Dr. Antsy
On Thursday we all went to see Dr. Antsy for our annual well big boy check-ups. Jakey started calling Dr. Nancy, Dr. Antsy, quite some time ago. We don’t have any funny grandparent names… but we do have Dr. Antsy.
So the night before, I tried to prepare Jakey. I told him he might have to get a shot. It might hurt. All the internet kid experts recommend you do this. No lying about shots not hurting, etc., etc. I didn’t put it out there that he could get 2 or 3. I didn’t think he (or I) could handle that news. I still remember a visit where Natesy got one in each arm and one in each thigh. All he could do was sob and look at me like, Why? Why would you hurt poor little adorable me?
JJ had a hard time falling asleep. And then the next morning he woke up and immediately told me how he had dreams about going to the doctor and getting a shot. “Mama, I don’t like needles.” My small prep talk served to make him sufficiently sleepless and anxious. Awesome.
We get there and for the first time, Jacob stepped-up on the scale, without hesitation, to be weighed and measured. Nate followed suit and it was a dramatic improvement from the naked baby sobbing and reaching from the clear plastic baby boat/scale.
The we go check Jakey’s hearing in a special room with ear phones and a button. The nurse claims he can hear just fine. I’m not so sure. Based on bedtime last night, I think maybe we need to go in for a re-test.
We head into the exam room and hang out for awhile. Chat with Dr. Antsy. She works her magic, checking all their parts and making it seem like they’re just playing and tickling. Just as I suspected, Nate’s weight is equal to a ton of bricks. Yep, the conversion rate is 32 lbs. of cherubic two-year-old = 1 ton of bricks.

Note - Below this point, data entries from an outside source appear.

-- pv_equiv track=rewrite | github.com/drinkingtheink/platform | intertwine/trackable/utils.py | dehumpify
-- ===== SOURCE A (Python) =====
-- ord_A = ord('A')
--
-- ord_Z = ord('Z')
--
-- ord_a = ord('a')
--
-- ord_z = ord('z')
--
-- def dehumpify(camelcase):
--     '''Emit strings by progressively removing camel humps from end'''
--     length = len(camelcase)
--     for i, c in enumerate(reversed(camelcase), start=1):
--         following_idx = length - i + 1
--         followed_by_lower = (following_idx < length and
--                              ord_a <= ord(camelcase[following_idx]) <= ord_z)
--         is_upper = ord_A <= ord(c) <= ord_Z
--         preceding_idx = length - i - 1
--         preceded_by_upper = (preceding_idx > -1 and
--                              ord_A <= ord(camelcase[preceding_idx]) <= ord_Z)
--         if is_upper and (followed_by_lower or not preceded_by_upper):
--             yield camelcase[:-i]
-- ===== SOURCE B (Python) =====
-- def dehumpify(camelcase):
--     '''Emit strings by progressively removing camel humps from end'''
--     # Forward single pass: record each hump-boundary index, carrying whether the
--     # previous character was uppercase; then emit prefixes from the last boundary back.
--     starts = []
--     prev_is_upper = False
--     for j, c in enumerate(camelcase):
--         if 'A' <= c <= 'Z':
--             followed_by_lower = (j + 1 < len(camelcase)
--                                  and 'a' <= camelcase[j + 1] <= 'z')
--             if followed_by_lower or not prev_is_upper:
--                 starts.append(j)
--             prev_is_upper = True
--         else:
--             prev_is_upper = False
--     for start in reversed(starts):
--         yield camelcase[:start]
-- ===== Notes on version B (the rewrite author's own statement) =====
-- stated objective: simpler
-- what changed: A walks the string backwards with enumerate(reversed(...)) and re-derives each neighbour by index arithmetic with bounds checks; B makes one forward pass that carries whether the previous character was uppercase, collects the boundary indices, and then emits the prefixes in reverse.
import Mathlib
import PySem

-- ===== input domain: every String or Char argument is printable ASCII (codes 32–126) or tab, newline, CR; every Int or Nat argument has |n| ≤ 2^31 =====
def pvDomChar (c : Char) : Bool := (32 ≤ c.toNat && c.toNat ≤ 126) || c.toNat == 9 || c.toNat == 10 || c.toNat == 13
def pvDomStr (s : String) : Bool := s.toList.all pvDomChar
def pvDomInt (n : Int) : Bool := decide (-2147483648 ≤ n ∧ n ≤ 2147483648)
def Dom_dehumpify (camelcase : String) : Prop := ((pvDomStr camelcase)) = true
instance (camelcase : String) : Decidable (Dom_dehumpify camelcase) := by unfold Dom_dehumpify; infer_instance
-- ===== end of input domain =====

-- B replaces A's backward loop with index fiddling by a forward scan that carries the
-- previous character's case and collects boundary indices, then emits prefixes in reverse
-- (objective: simpler). Both are ported as producing the list of yielded strings.

-- ===== PORT A =====
def ord_A : Nat := 'A'.toNat
def ord_Z : Nat := 'Z'.toNat
def ord_a : Nat := 'a'.toNat
def ord_z : Nat := 'z'.toNat

def dehumpify (camelcase : String) : List String :=
  let length : Int := PySem.Str.len camelcase
  (PySem.List.enumerate camelcase.toList.reverse 1).foldl
    (fun acc ic =>
      let i := ic.1
      let c := ic.2
      let following_idx := length - i + 1
      let followed_by_lower :=
        decide (following_idx < length) &&
          (match PySem.Str.pyGet? camelcase following_idx with
           | some ch => decide (ord_a ≤ ch.toNat ∧ ch.toNat ≤ ord_z)
           | none => false)
      let is_upper := decide (ord_A ≤ c.toNat ∧ c.toNat ≤ ord_Z)
      let preceding_idx := length - i - 1
      let preceded_by_upper :=
        decide (preceding_idx > -1) &&
          (match PySem.Str.pyGet? camelcase preceding_idx with
           | some ch => decide (ord_A ≤ ch.toNat ∧ ch.toNat ≤ ord_Z)
           | none => false)
      if is_upper && (followed_by_lower || !preceded_by_upper)
      then acc ++ [PySem.Str.slice camelcase none (some (-i))]
      else acc) []

-- ===== PORT B =====
def dehumpify_alt (camelcase : String) : List String :=
  let res := (PySem.List.enumerate camelcase.toList 0).foldl
    (fun (st : List Int × Bool) jc =>
      let j := jc.1
      let c := jc.2
      if decide ('A' ≤ c ∧ c ≤ 'Z') then
        let followed_by_lower :=
          decide (j + 1 < PySem.Str.len camelcase) &&
            (match PySem.Str.pyGet? camelcase (j + 1) with
             | some ch => decide ('a' ≤ ch ∧ ch ≤ 'z')
             | none => false)
        if followed_by_lower || !st.2 then (st.1 ++ [j], true) else (st.1, true)
      else (st.1, false)) ([], false)
  res.1.reverse.map (fun start => PySem.Str.slice camelcase none (some start))

-- ===== PRECONDITION & SPEC =====
def Spec_dehumpify (camelcase : String) (out : List String) : Prop := out = dehumpify_alt camelcase
instance (camelcase : String) (out : List String) : Decidable (Spec_dehumpify camelcase out) := by unfold Spec_dehumpify; infer_instance

-- ===== CLAIM (what is proved, stated in full; the proofs are below) =====
def Claim_equal_dehumpify : Prop := ∀ (camelcase : String), Dom_dehumpify camelcase → Spec_dehumpify camelcase (dehumpify camelcase)

-- ===== LEMMAS AND PROOFS =====

def pvUp (c : Char) : Bool := decide (ord_A ≤ c.toNat ∧ c.toNat ≤ ord_Z)
def pvLow (c : Char) : Bool := decide (ord_a ≤ c.toNat ∧ c.toNat ≤ ord_z)

-- the hump-boundary condition at forward index j
def pvCond (cs : List Char) (j : Nat) : Bool :=
  pvUp (cs.getD j ' ') &&
    ((decide (j + 1 < cs.length) && pvLow (cs.getD (j + 1) ' ')) ||
     !(decide (0 < j) && pvUp (cs.getD (j - 1) ' ')))

-- A's loop test and yielded value, as functions of the (i, c) pair
def pvP (s : String) (ic : Int × Char) : Bool :=
  let length : Int := PySem.Str.len s
  let i := ic.1
  let c := ic.2
  let following_idx := length - i + 1
  let followed_by_lower :=
    decide (following_idx < length) &&
      (match PySem.Str.pyGet? s following_idx with
       | some ch => decide (ord_a ≤ ch.toNat ∧ ch.toNat ≤ ord_z)
       | none => false)
  let is_upper := decide (ord_A ≤ c.toNat ∧ c.toNat ≤ ord_Z)
  let preceding_idx := length - i - 1
  let preceded_by_upper :=
    decide (preceding_idx > -1) &&
      (match PySem.Str.pyGet? s preceding_idx with
       | some ch => decide (ord_A ≤ ch.toNat ∧ ch.toNat ≤ ord_Z)
       | none => false)
  is_upper && (followed_by_lower || !preceded_by_upper)

def pvF (s : String) (ic : Int × Char) : String :=
  PySem.Str.slice s none (some (-ic.1))

-- B's loop step as a function
def pvStepB (s : String) (st : List Int × Bool) (jc : Int × Char) : List Int × Bool :=
  let j := jc.1
  let c := jc.2
  if decide ('A' ≤ c ∧ c ≤ 'Z') then
    let followed_by_lower :=
      decide (j + 1 < PySem.Str.len s) &&
        (match PySem.Str.pyGet? s (j + 1) with
         | some ch => decide ('a' ≤ ch ∧ ch ≤ 'z')
         | none => false)
    if followed_by_lower || !st.2 then (st.1 ++ [j], true) else (st.1, true)
  else (st.1, false)

-- "previous character (before index k) is uppercase"
def pvPrev (cs : List Char) (k : Nat) : Bool := decide (0 < k) && pvUp (cs.getD (k - 1) ' ')

lemma pv_charle_up (c : Char) : decide ('A' ≤ c ∧ c ≤ 'Z') = pvUp c := by
  unfold pvUp ord_A ord_Z
  rw [decide_eq_decide]
  simp [Char.le_def, UInt32.le_iff_toNat_le, Char.toNat_val]

-- the common reference value
def pvRef (s : String) : List String :=
  ((List.range s.toList.length).filter (pvCond s.toList)).reverse.map
    (fun j => PySem.Str.slice s none (some ((j : Nat) : Int)))

lemma enum_rev (cs : List Char) :
    PySem.List.enumerate cs.reverse 1 =
      ((List.range cs.length).reverse).map
        (fun j => (((cs.length - j : Nat) : Int), cs.getD j ' ')) := by
  apply List.ext_getElem
  · simp [PySem.List.length_enumerate]
  · intro k h1 h2
    rw [PySem.List.getElem_enumerate]
    simp only [List.getElem_map, List.getElem_reverse, List.getElem_range, List.length_range]
    simp only [PySem.List.length_enumerate, List.length_reverse] at h1
    have e1 : cs.length - (cs.length - 1 - k) = k + 1 := by omega
    have e2 : cs.length - 1 - k < cs.length := by omega
    refine Prod.ext ?_ ?_
    · simp only [e1]
      push_cast
      ring
    · simp only [List.getD_eq_getElem _ _ e2]

lemma pvP_eq (s : String) (j : Nat) (hj : j < s.toList.length) :
    pvP s (((s.toList.length - j : Nat) : Int), s.toList.getD j ' ') = pvCond s.toList j := by
  simp only [pvP, pvCond, PySem.Str.len_eq]
  have e1 : (s.toList.length : Int) - ((s.toList.length - j : Nat) : Int) + 1
      = ((j + 1 : Nat) : Int) := by
    push_cast [Nat.cast_sub hj.le]; ring
  have e2 : (s.toList.length : Int) - ((s.toList.length - j : Nat) : Int) - 1
      = (j : Int) - 1 := by
    push_cast [Nat.cast_sub hj.le]; ring
  simp only [e1, e2]
  rw [PySem.Str.pyGet?_natCast]
  have hfg : decide (((j + 1 : Nat) : Int) < (s.toList.length : Int))
      = decide (j + 1 < s.toList.length) := by
    rw [decide_eq_decide]; exact_mod_cast Iff.rfl
  simp only [hfg]
  have hpg : decide ((j : Int) - 1 > -1) = decide (0 < j) := by
    rw [decide_eq_decide]; omega
  simp only [hpg]
  by_cases h2 : j + 1 < s.toList.length
  · rw [List.getElem?_eq_getElem h2, List.getD_eq_getElem _ _ h2]
    by_cases h0 : 0 < j
    · have e3 : (j : Int) - 1 = ((j - 1 : Nat) : Int) := by omega
      rw [e3, PySem.Str.pyGet?_natCast,
        List.getElem?_eq_getElem (by omega : j - 1 < s.toList.length),
        List.getD_eq_getElem _ _ (by omega : j - 1 < s.toList.length)]
      simp [pvUp, pvLow]
    · simp only [Nat.not_lt, Nat.le_zero] at h0
      subst h0
      simp [pvUp, pvLow, PySem.Str.pyGet?]
  · rw [List.getElem?_eq_none (by omega)]
    simp only [decide_eq_false (by omega : ¬ (j + 1 < s.toList.length)), Bool.false_and]
    by_cases h0 : 0 < j
    · have e3 : (j : Int) - 1 = ((j - 1 : Nat) : Int) := by omega
      rw [e3, PySem.Str.pyGet?_natCast,
        List.getElem?_eq_getElem (by omega : j - 1 < s.toList.length),
        List.getD_eq_getElem _ _ (by omega : j - 1 < s.toList.length)]
      simp [pvUp]
    · simp only [Nat.not_lt, Nat.le_zero] at h0
      subst h0
      simp [pvUp, PySem.Str.pyGet?]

Dr. Antsy leaves and the two nurses come in for near simultaneous shot time. I see JJ take a look at the syringe and he starts to get panicky. My mind starts racing, thinking about my brother biting and kicking doctors. The stories Melanie has told me about Amelia screaming and kicking and 3 people holding her down.
Wait, what? It’s over? Jacob didn’t even shed a tear. Two seconds later, Nate’s done, too. Not a peep. Holy parenthood jackpot! Get those nurses a raise. We pick out two lemon lollipops, two lion stickers and we’re on our way.

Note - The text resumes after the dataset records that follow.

-- pv_equiv track=rewrite | github.com/nvanderw/connect4 | test_board.py | parse_board
-- ===== SOURCE A (Python) =====
-- def parse_board(input: list[str]) -> int:
--     result = 0
--
--     for col in input:
--         for bit in col:
--             if bit != "0" and bit != "1":
--                 raise Exception(f"Unexpected input: {bit}")
--
--             result <<= 1
--             result |= int(bit)
--
--     return result
-- ===== SOURCE B (Python) =====
-- def parse_board(input: list[str]) -> int:
--     s = "".join(input)
--     for bit in s:
--         if bit != "0" and bit != "1":
--             raise Exception(f"Unexpected input: {bit}")
--     return sum(2 ** i for i, bit in enumerate(reversed(s)) if bit == "1")
-- ===== Notes on version B (the rewrite author's own statement) =====
-- stated objective: idiomatic
-- what changed: Replaces the interleaved nested shift-and-or accumulation with a join of all columns, a separate validation pass, and a sum of powers of two over the reversed string; Pre_ excludes exactly the inputs with a non-'0'/'1' character, on which both A and B raise the same Exception.
import Mathlib
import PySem

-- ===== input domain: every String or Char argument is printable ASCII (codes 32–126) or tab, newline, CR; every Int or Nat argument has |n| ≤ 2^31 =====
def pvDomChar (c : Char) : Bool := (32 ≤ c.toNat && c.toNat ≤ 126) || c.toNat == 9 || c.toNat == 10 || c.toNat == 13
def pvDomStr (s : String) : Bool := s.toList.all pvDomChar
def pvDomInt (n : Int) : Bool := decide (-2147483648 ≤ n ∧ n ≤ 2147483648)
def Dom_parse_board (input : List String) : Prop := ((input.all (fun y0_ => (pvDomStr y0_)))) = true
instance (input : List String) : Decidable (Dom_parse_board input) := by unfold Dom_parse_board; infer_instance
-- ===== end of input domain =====

-- B joins the columns into one string, validates it in a separate pass, and sums powers of two
-- over the reversed string instead of A's interleaved shift-and-or accumulation (objective: idiomatic).

-- ===== PORT A =====
def parse_board (input : List String) : Int :=
  input.foldl (fun result col =>
    col.toList.foldl (fun result bit =>
      if bit ≠ '0' ∧ bit ≠ '1' then
        result  -- raise Exception(...): unreachable under Pre_parse_board
      else
        PySem.Int.bor (result <<< (1 : Nat)) (if bit = '1' then 1 else 0))  -- int(bit) for bit ∈ {'0','1'}
      result) 0

-- ===== PORT B =====
def parse_board_alt (input : List String) : Int :=
  let s := PySem.Str.join "" input
  if s.toList.all (fun bit => bit == '0' || bit == '1') then
    -- sum(2 ** i for i, bit in enumerate(reversed(s)) if bit == "1"); indices from enumerate are ≥ 0
    (PySem.List.enumerate s.toList.reverse).foldl
      (fun acc p => if p.2 == '1' then acc + 2 ^ p.1.toNat else acc) 0
  else
    0  -- raise Exception(...): unreachable under Pre_parse_board

-- ===== PRECONDITION & SPEC =====
-- Pre_ excludes exactly the inputs containing a character other than '0'/'1', on which A raises Exception.
def Pre_parse_board (input : List String) : Prop :=
  (input.all fun col => col.toList.all fun bit => bit == '0' || bit == '1') = true
instance (input : List String) : Decidable (Pre_parse_board input) := by
  unfold Pre_parse_board; infer_instance
def pvWitness_parse_board : List String := (["10", "11", ""])
def Spec_parse_board (input : List String) (out : Int) : Prop := out = parse_board_alt input
instance (input : List String) (out : Int) : Decidable (Spec_parse_board input out) := by
  unfold Spec_parse_board; infer_instance

-- ===== CLAIM =====
def Claim_equal_parse_board : Prop :=
  ∀ (input : List String), Dom_parse_board input → Pre_parse_board input →
    Spec_parse_board input (parse_board input)

-- ===== LEMMAS AND PROOFS =====

-- digit value of a validated character
def pvD (c : Char) : Nat := if c = '1' then 1 else 0

-- the intended value of a validated bit string, structurally from the front
def pvV : List Char → Nat
  | [] => 0
  | c :: cs => pvD c * 2 ^ cs.length + pvV cs

theorem pv_lor_one (n : Nat) : (2 * n) ||| 1 = 2 * n + 1 := by
  apply Nat.eq_of_testBit_eq
  intro i
  cases i with
  | zero => simp [Nat.mul_mod_right]
  | succ j =>
      have h1 : 2 * n / 2 = n := by omega
      have h2 : (2 * n + 1) / 2 = n := by omega
      simp only [Nat.testBit_or]
      simp [Nat.testBit_succ, h1, h2]

theorem pvA_step (n : Nat) (bit : Char) (h : bit = '0' ∨ bit = '1') :
    (if bit ≠ '0' ∧ bit ≠ '1' then ((n : Int))
     else PySem.Int.bor (((n : Int)) <<< (1 : Nat)) (if bit = '1' then 1 else 0))
      = ((2 * n + pvD bit : Nat) : Int) := by
  have hsh : ((n : Int)) <<< (1 : Nat) = ((2 * n : Nat) : Int) := by
    rw [Int.shiftLeft_eq]; push_cast; ring
  rcases h with h | h
  · subst h
    rw [if_neg (by simp), hsh]
    simp [pvD]
  · subst h
    rw [if_neg (by simp), hsh, if_pos rfl,
        show (1 : Int) = ((1 : Nat) : Int) from rfl, PySem.Int.bor_natCast, pv_lor_one]
    simp [pvD]

-- A's inner character loop, lifted to Nat
theorem pvA_chars (cs : List Char) (n : Nat)
    (h : ∀ c ∈ cs, c = '0' ∨ c = '1') :
    cs.foldl (fun result bit =>
        if bit ≠ '0' ∧ bit ≠ '1' then result
        else PySem.Int.bor (result <<< (1 : Nat)) (if bit = '1' then 1 else 0)) ((n : Int))
      = ((cs.foldl (fun m c => 2 * m + pvD c) n : Nat) : Int) := by
  induction cs generalizing n with
  | nil => rfl
  | cons c cs ih =>
      simp only [List.foldl_cons]
      rw [pvA_step n c (h c (by simp))]
      exact ih _ (fun x hx => h x (by simp [hx]))

-- the doubling fold computes pvV with the seed shifted past the whole list
theorem pv_foldl_eq_V (cs : List Char) (n : Nat) :
    cs.foldl (fun m c => 2 * m + pvD c) n = n * 2 ^ cs.length + pvV cs := by
  induction cs generalizing n with
  | nil => simp [pvV]
  | cons c cs ih =>
      simp only [List.foldl_cons, pvV, List.length_cons, ih]
      ring

theorem pv_enumerate_append {α : Type} (xs ys : List α) (k : Int) :
    PySem.List.enumerate (xs ++ ys) k
      = PySem.List.enumerate xs k ++ PySem.List.enumerate ys (k + xs.length) := by
  induction xs generalizing k with
  | nil => simp [PySem.List.enumerate]
  | cons x xs ih =>
      simp only [List.cons_append, PySem.List.enumerate, ih, List.length_cons]
      rw [show k + 1 + (xs.length : Int) = k + ((xs.length : Int) + 1) by ring]
      push_cast
      ring_nf

-- B's generator sum over enumerate(reversed cs) computes pvV cs
theorem pvB_sum (cs : List Char) :
    (PySem.List.enumerate cs.reverse).foldl
        (fun acc p => if p.2 == '1' then acc + 2 ^ p.1.toNat else acc) 0
      = ((pvV cs : Nat) : Int) := by
  induction cs with
  | nil => rfl
  | cons c cs ih =>
      have : (c :: cs).reverse = cs.reverse ++ [c] := by simp
      rw [this, pv_enumerate_append, List.foldl_append, ih]
      simp only [PySem.List.enumerate, List.foldl_cons, List.foldl_nil, List.length_reverse]
      by_cases hc : c = '1'
      · simp [hc, pvV, pvD]
        ring
      · simp [hc, pvV, pvD]

-- flattening: (''.join input).toList is the concatenation of the columns' characters
theorem pv_join_nil_flatten (xss : List (List Char)) :
    PySem.Chars.join [] xss = xss.flatten := by
  induction xss with
  | nil => simp [PySem.Chars.join_nil]
  | cons p rest ih =>
      cases rest with
      | nil => simp [PySem.Chars.join_singleton]
      | cons q r => rw [PySem.Chars.join_cons_cons]; simp [ih]

theorem pv_join_toList (input : List String) :
    (PySem.Str.join "" input).toList = (input.map String.toList).flatten := by
  rw [PySem.Str.toList_join]
  have h : ("" : String).toList = [] := rfl
  rw [h, pv_join_nil_flatten]

-- A's outer loop over columns equals the doubling fold over the flattened characters
theorem pvA_all (input : List String) (n : Nat)
    (h : ∀ s ∈ input, ∀ c ∈ s.toList, c = '0' ∨ c = '1') :
    input.foldl (fun result col =>
        col.toList.foldl (fun result bit =>
          if bit ≠ '0' ∧ bit ≠ '1' then result
          else PySem.Int.bor (result <<< (1 : Nat)) (if bit = '1' then 1 else 0)) result) ((n : Int))
      = ((((input.map String.toList).flatten).foldl (fun m c => 2 * m + pvD c) n : Nat) : Int) := by
  induction input generalizing n with
  | nil => rfl
  | cons s ss ih =>
      simp only [List.foldl_cons, List.map_cons, List.flatten_cons, List.foldl_append]
      rw [pvA_chars s.toList n (h s (by simp))]
      exact ih _ (fun t ht c hc => h t (by simp [ht]) c hc)

-- ===== VERDICT =====
theorem parse_board_spec : Claim_equal_parse_board := by
  intro input _ hpre
  unfold Spec_parse_board parse_board parse_board_alt
  have hpre' : ∀ s ∈ input, ∀ c ∈ s.toList, c = '0' ∨ c = '1' := by
    intro s hs c hc
    have h2 := (List.all_eq_true.mp ((List.all_eq_true.mp hpre) s hs)) c hc
    simpa using h2
  have hflat : ∀ c ∈ (input.map String.toList).flatten, c = '0' ∨ c = '1' := by
    intro c hc
    rcases List.mem_flatten.mp hc with ⟨l, hl, hcl⟩
    rcases List.mem_map.mp hl with ⟨s, hs, rfl⟩
    exact hpre' s hs c hcl
  have hguard : (((input.map String.toList).flatten).all fun bit => bit == '0' || bit == '1') = true := by
    rw [List.all_eq_true]
    intro c hc
    rcases hflat c hc with h | h <;> simp [h]
  simp only [pv_join_toList, hguard, if_true]
  have hA := pvA_all input 0 hpre'
  rw [Nat.cast_zero] at hA
  rw [hA, pvB_sum, pv_foldl_eq_V]
  norm_num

See you next year. (One can hope…)
Nate: 18 Month Baby Stats (I’m a little behind in updating the medical stats portion of this blog):
Weight: 28 lbs 2.6 oz.: 89% (up from 80%)
Height 2′ 10″: 90% (up from 64%)
Head Circumference: 49cm: 86.99% (up from 72.56%)
Nate: 2-Year Stats:
Weight: 32 lbs: 87% (down from 89%)
Height: 2’11.75″, 77% (down from 90%)
Head Circumference: 49.5cm, 70% (down from 86.99%)
In one year, Nate has grown almost 6 inches and gained more than 8 lbs.
Jake: 4-Year Stats:
Weight: 39lbs 2oz, 75% (up from 67.77%)
Height: 3’5″, 64% (down from 86.74%)
73.59 percentile (down from 81.9 percentile)
And in one year, Jake has grown 1.5″ and gained just over 6 lbs.
Spits & Giggles
So, uh, Nate is two. And you know what they say about two…
The other day he decided he was just going to stroll on over to Pat and Clarence’s house. According to James, he never looked back. I got a glimpse of this at Happy Hollow after our birthday party when he took off like a shot. Luckily Helen was watching him.
I’m joking.
And then there’s dinner. Nate thinks dinnertime is his cue for a Jackson Pollock drum solo. Most nights he loses his fork rights. Well, every night. Tonight is was for spaghetti conducting. Seems he does it for spits and giggles. (Again, the perfect baby boutique name. I’m a MACHINE.)
He has learned to choke down lettuce in exchange for chocolate. After manhandling the lettuce like balled-up Kleenex.
His latest thing is money. He has to have a fist full of coins, “Money. Money. Money.” But of course this money is easy to drop into car seat cracks and backseat crevices… as we’re driving over the likes of Highway 17. No one seems to understand that I am not Elastigirl. The sobbing is crazy.
Even worse is the pre-bedtime post-bathtime diaper change. Once he’s lost his bathtub privileges for excessive splashing, we generally carry him wriggling and no’ing to the changing table. Where he cries until his lips turn blue. He’s been doing this long before he realized he’s an independent being possessing free will.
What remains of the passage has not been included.